By your late 20s or 30s, however, the risk that chemotherapy will induce a premature but irreversible menopause goes up.
But even for older women, there is growing hope. Recently, doctors have been giving women birth control pills or other hormones called GnRH agonists along with chemotherapy in hopes that these hormones may prevent ovulation and help keep eggs from being damaged.
“It’s a new thing and it’s not guaranteed, but it preliminarily appears to have no downside,” says Dr. Machelle Seibel, director of reproductive medicine at Faulkner Hospital.
The bottom line, as usual, is that each woman has to assess for herself the risks — and ethics — of pregnancy after cancer.
When cancer is confined to the milk duct and has not spread to lymph nodes, there is “no real reason why that person should not get pregnant after treatment,” says Greene.
But if it has spread, or if you were diagnosed during pregnancy, doctors urge caution. Getting pregnant again may be unsafe.
And what of the ethics — and wisdom — of conceiving a child you may not live to raise?
“Any person deciding to become a parent knows they are taking a chance that they may not be around to see the child grow into adulthood,” says Cindy Pearson, program director of the National Women’s Health Network. A woman who has had breast cancer simply “makes that decision in a more extreme way.”
As Wheeler knows.
Despite simultaneous chemo and radiation, Wheeler’s cancer recurred six months after treatment. She also went into irreversible menopause, but she remains undaunted.
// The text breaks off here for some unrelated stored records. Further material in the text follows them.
theorem pvAgg_bounds (key val : Int × Int → Int) (t : List (Int × Int)) (x lo hi : Int)
    (h : pvAgg key val t x = some (lo, hi)) :
    (∃ p ∈ t, key p = x ∧ val p = lo) ∧ (∃ p ∈ t, key p = x ∧ val p = hi) ∧
      ∀ p ∈ t, key p = x → lo ≤ val p ∧ val p ≤ hi := by
  induction t using List.reverseRecOn generalizing lo hi with
  | nil => simp [pvAgg] at h
  | append_singleton T p ih =>
    rw [pvAgg_append] at h
    by_cases hk : key p = x
    · rw [if_pos hk] at h
      cases hA : pvAgg key val T x with
      | none =>
        rw [hA] at h
        simp only [pvMerge, Option.some_inj, Prod.mk.injEq] at h
        obtain ⟨h1, h2⟩ := h
        subst h1; subst h2
        refine ⟨⟨p, by simp, hk, rfl⟩, ⟨p, by simp, hk, rfl⟩, ?_⟩
        intro q hq hkq
        rcases List.mem_append.mp hq with hq | hq
        · exact absurd hkq ((pvAgg_eq_none_iff key val T x).mp hA q hq)
        · simp at hq; subst hq; omega
      | some lh =>
        rw [hA] at h
        obtain ⟨plo, phi, hall⟩ := ih lh.1 lh.2 (by rw [hA])
        simp only [pvMerge, Option.some_inj, Prod.mk.injEq] at h
        obtain ⟨h1, h2⟩ := h
        replace h1 : lo = min lh.1 (val p) := h1.symm
        replace h2 : hi = max lh.2 (val p) := h2.symm
        constructor
        · rcases le_total lh.1 (val p) with hle | hle
          · obtain ⟨q, hq, hqk, hqv⟩ := plo
            exact ⟨q, List.mem_append_left _ hq, hqk, by omega⟩
          · exact ⟨p, by simp, hk, by omega⟩
        constructor
        · rcases le_total (val p) lh.2 with hle | hle
          · obtain ⟨q, hq, hqk, hqv⟩ := phi
            exact ⟨q, List.mem_append_left _ hq, hqk, by omega⟩
          · exact ⟨p, by simp, hk, by omega⟩
        · intro q hq hkq
          rcases List.mem_append.mp hq with hq | hq
          · have := hall q hq hkq; omega
          · simp at hq; subst hq; omega
    · rw [if_neg hk] at h
      obtain ⟨plo, phi, hall⟩ := ih lo hi h
      refine ⟨⟨plo.choose, List.mem_append_left _ plo.choose_spec.1, plo.choose_spec.2⟩,
              ⟨phi.choose, List.mem_append_left _ phi.choose_spec.1, phi.choose_spec.2⟩, ?_⟩
      intro q hq hkq
      rcases List.mem_append.mp hq with hq | hq
      · exact hall q hq hkq
      · simp at hq; subst hq; exact absurd hkq hk

theorem pv_span_iff_row (key val : Int × Int → Int) (t : List (Int × Int)) (x i : Int) :
    (∃ p ∈ t, ∃ q ∈ t, key p = x ∧ key q = x ∧ val p ≠ val q ∧
        min (val p) (val q) ≤ i ∧ i < max (val p) (val q) + 1)
    ↔ (∃ lo hi, pvAgg key val t x = some (lo, hi) ∧ lo < hi ∧ lo ≤ i ∧ i < hi + 1) := by
  constructor
  · rintro ⟨p, hp, q, hq, hkp, hkq, hne, h1, h2⟩
    cases hA : pvAgg key val t x with
    | none => exact absurd hkp ((pvAgg_eq_none_iff key val t x).mp hA p hp)
    | some lh =>
      obtain ⟨_, _, hall⟩ := pvAgg_bounds key val t x lh.1 lh.2 (by rw [hA])
      have hbp := hall p hp hkp
      have hbq := hall q hq hkq
      exact ⟨lh.1, lh.2, (congrArg some Prod.mk.eta).symm, by omega, by omega, by omega⟩
  · rintro ⟨lo, hi, hA, hlt, h1, h2⟩
    obtain ⟨⟨p, hp, hkp, hvp⟩, ⟨q, hq, hkq, hvq⟩, _⟩ := pvAgg_bounds key val t x lo hi hA
    exact ⟨p, hp, q, hq, hkp, hkq, by omega, by omega, by omega⟩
“I am still planning to get healthy and to have a surrogate mother have my children,” she says, though she adds, “Clearly, I am not going to go ahead with it unless I completely heal.”
But throughout her ordeal, the chance of having a child has been “the single most important thing to me, along with my family and my boyfriend. . .”
And if worse comes to worst? She has planned for that, too.
“I will donate these embryos to someone else if I am unable to have them.”